Meikarta, Gentrifikasi dan Marjinalisasi
Fenomena “urban sprawl” dibarengi dengan “gentrifikasi”. Istilah terakhir ini melukiskan peralihan lahan dari kampung kumuh (pedesaan) menjadi kompleks perkotaan mewah. “Gentrifikasi” mengusir penduduk desa dan meminggirkan mereka makin marjinal.
Perluasan “urban sprawl” hingga Karawang, Sukabumi, Bandung dan Purwakarta juga akan melahap lahan-lahan pertanian produktif. Ini akan mempersulit pemerintah dalam memenuhi swasembada pangan. Yang lebih parah: menghancurkan sektor pertanian makin menjadi-jadi.
Tiap orang membutuhkan air bersih. Puluhan juta akan membutuhkan pasokan air bersih secara fantastis. Tapi, “urban sprawl” akan merusak daerah hulu sungai-sungai besar Ciliwung, Citarum dan Citandui. Ini akan mengurangi resapan air, memperkecil pasokan air bersih, pada saat yang sama memperbanyak air limpahan berupa banjir.

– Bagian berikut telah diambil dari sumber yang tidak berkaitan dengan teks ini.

-- the body of A's 'for neighbor in graph.get(current, [])' loop (if / elif / if)
def aBody (targets : List Int) (current cd source : Int)
    (s : PySem.Dict Int (Int × Int) × List (Int × Int) × PySem.Set String) (neighbor : Int) :
    PySem.Dict Int (Int × Int) × List (Int × Int) × PySem.Set String :=
  let s1 :=
    if decide (neighbor ∈ targets) && !decide (current ∈ targets) then
      (s.1, s.2.1, PySem.Set.add s.2.2 (edgeStr neighbor current))
    else if !(s.1.contains neighbor) && !decide (neighbor ∈ targets) then
      (s.1.insert neighbor (cd + 1, source), s.2.1 ++ [(neighbor, source)], s.2.2)
    else s
  if decide (current ∈ targets) && !decide (neighbor ∈ targets) then
    (s1.1, s1.2.1, PySem.Set.add s1.2.2 (edgeStr current neighbor))
  else s1

-- all neighbours occurring in the graph (used only as a termination measure)
def aPool (graph : List (Int × List Int)) : List Int := PySem.Set.ofList (graph.flatMap (·.2))

def missDict (graph : List (Int × List Int)) (vis : PySem.Dict Int (Int × Int)) : Nat :=
  (aPool graph).countP (fun x => !vis.contains x)

-- generic strict countP lemma (termination bookkeeping)
theorem countP_lt_of {α : Type} (l : List α) (p q : α → Bool)
    (himp : ∀ x, q x = true → p x = true) (k : α) (hk : k ∈ l)
    (hq : q k = false) (hp : p k = true) : l.countP q < l.countP p := by
  induction l with
  | nil => cases hk
  | cons a t ih =>
    have hmono : t.countP q ≤ t.countP p := List.countP_mono_left (fun x _ => himp x)
    rcases List.mem_cons.mp hk with rfl | hk'
    · simp [hq, hp]; omega
    · have := ih hk'
      by_cases hqa : q a = true
      · simp [hqa, himp a hqa]; omega
      · simp at hqa
        simp [hqa]
        by_cases hpa : p a = true <;> simp [hpa] <;> omega

theorem missDict_insert_lt (graph : List (Int × List Int)) (vis : PySem.Dict Int (Int × Int))
    (n : Int) (v : Int × Int) (hn : n ∈ aPool graph) (hc : vis.contains n = false) :
    missDict graph (vis.insert n v) < missDict graph vis := by
  unfold missDict
  refine countP_lt_of _ _ _ ?_ n hn ?_ ?_
  · intro x hx
    simp only [Bool.not_eq_true'] at hx ⊢
    rw [PySem.Dict.contains_insert] at hx
    exact (Bool.or_eq_false_iff.mp hx).2
  · simp [PySem.Dict.contains_insert_self]
  · simp [hc]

Bencana Lingkungan dan Sosial
“Urban sprawl” metropolitan Jakarta akan menjadi bencana lingkungan yang dahsyat di masa depan. Tak hanya menyangkut kelangkaan air, tapi juga problem sampah dan polusi baik darat, laut/sungai maupun udara.
“Urban sprawl” juga mempertajam ketimpangan ekonomi dan sosial, baik di dalam metropolitan sendiri maupun antara metropolitan dengan daerah selebihnya. Ini akan memicu sentimen sosial kian parah dengan konsekuensi tak terbayangkan di masa depan.
Lebih dari segalanya, pembangunan kota-kota baru oleh pengembang swasta seperti Meikarta jelas akan mengurangi kendali pemerintah terhadap ruang dan kemaslahatan publik. Rakyat menjadi sekadar konsumen, kehilangan haknya warga kota dan negara.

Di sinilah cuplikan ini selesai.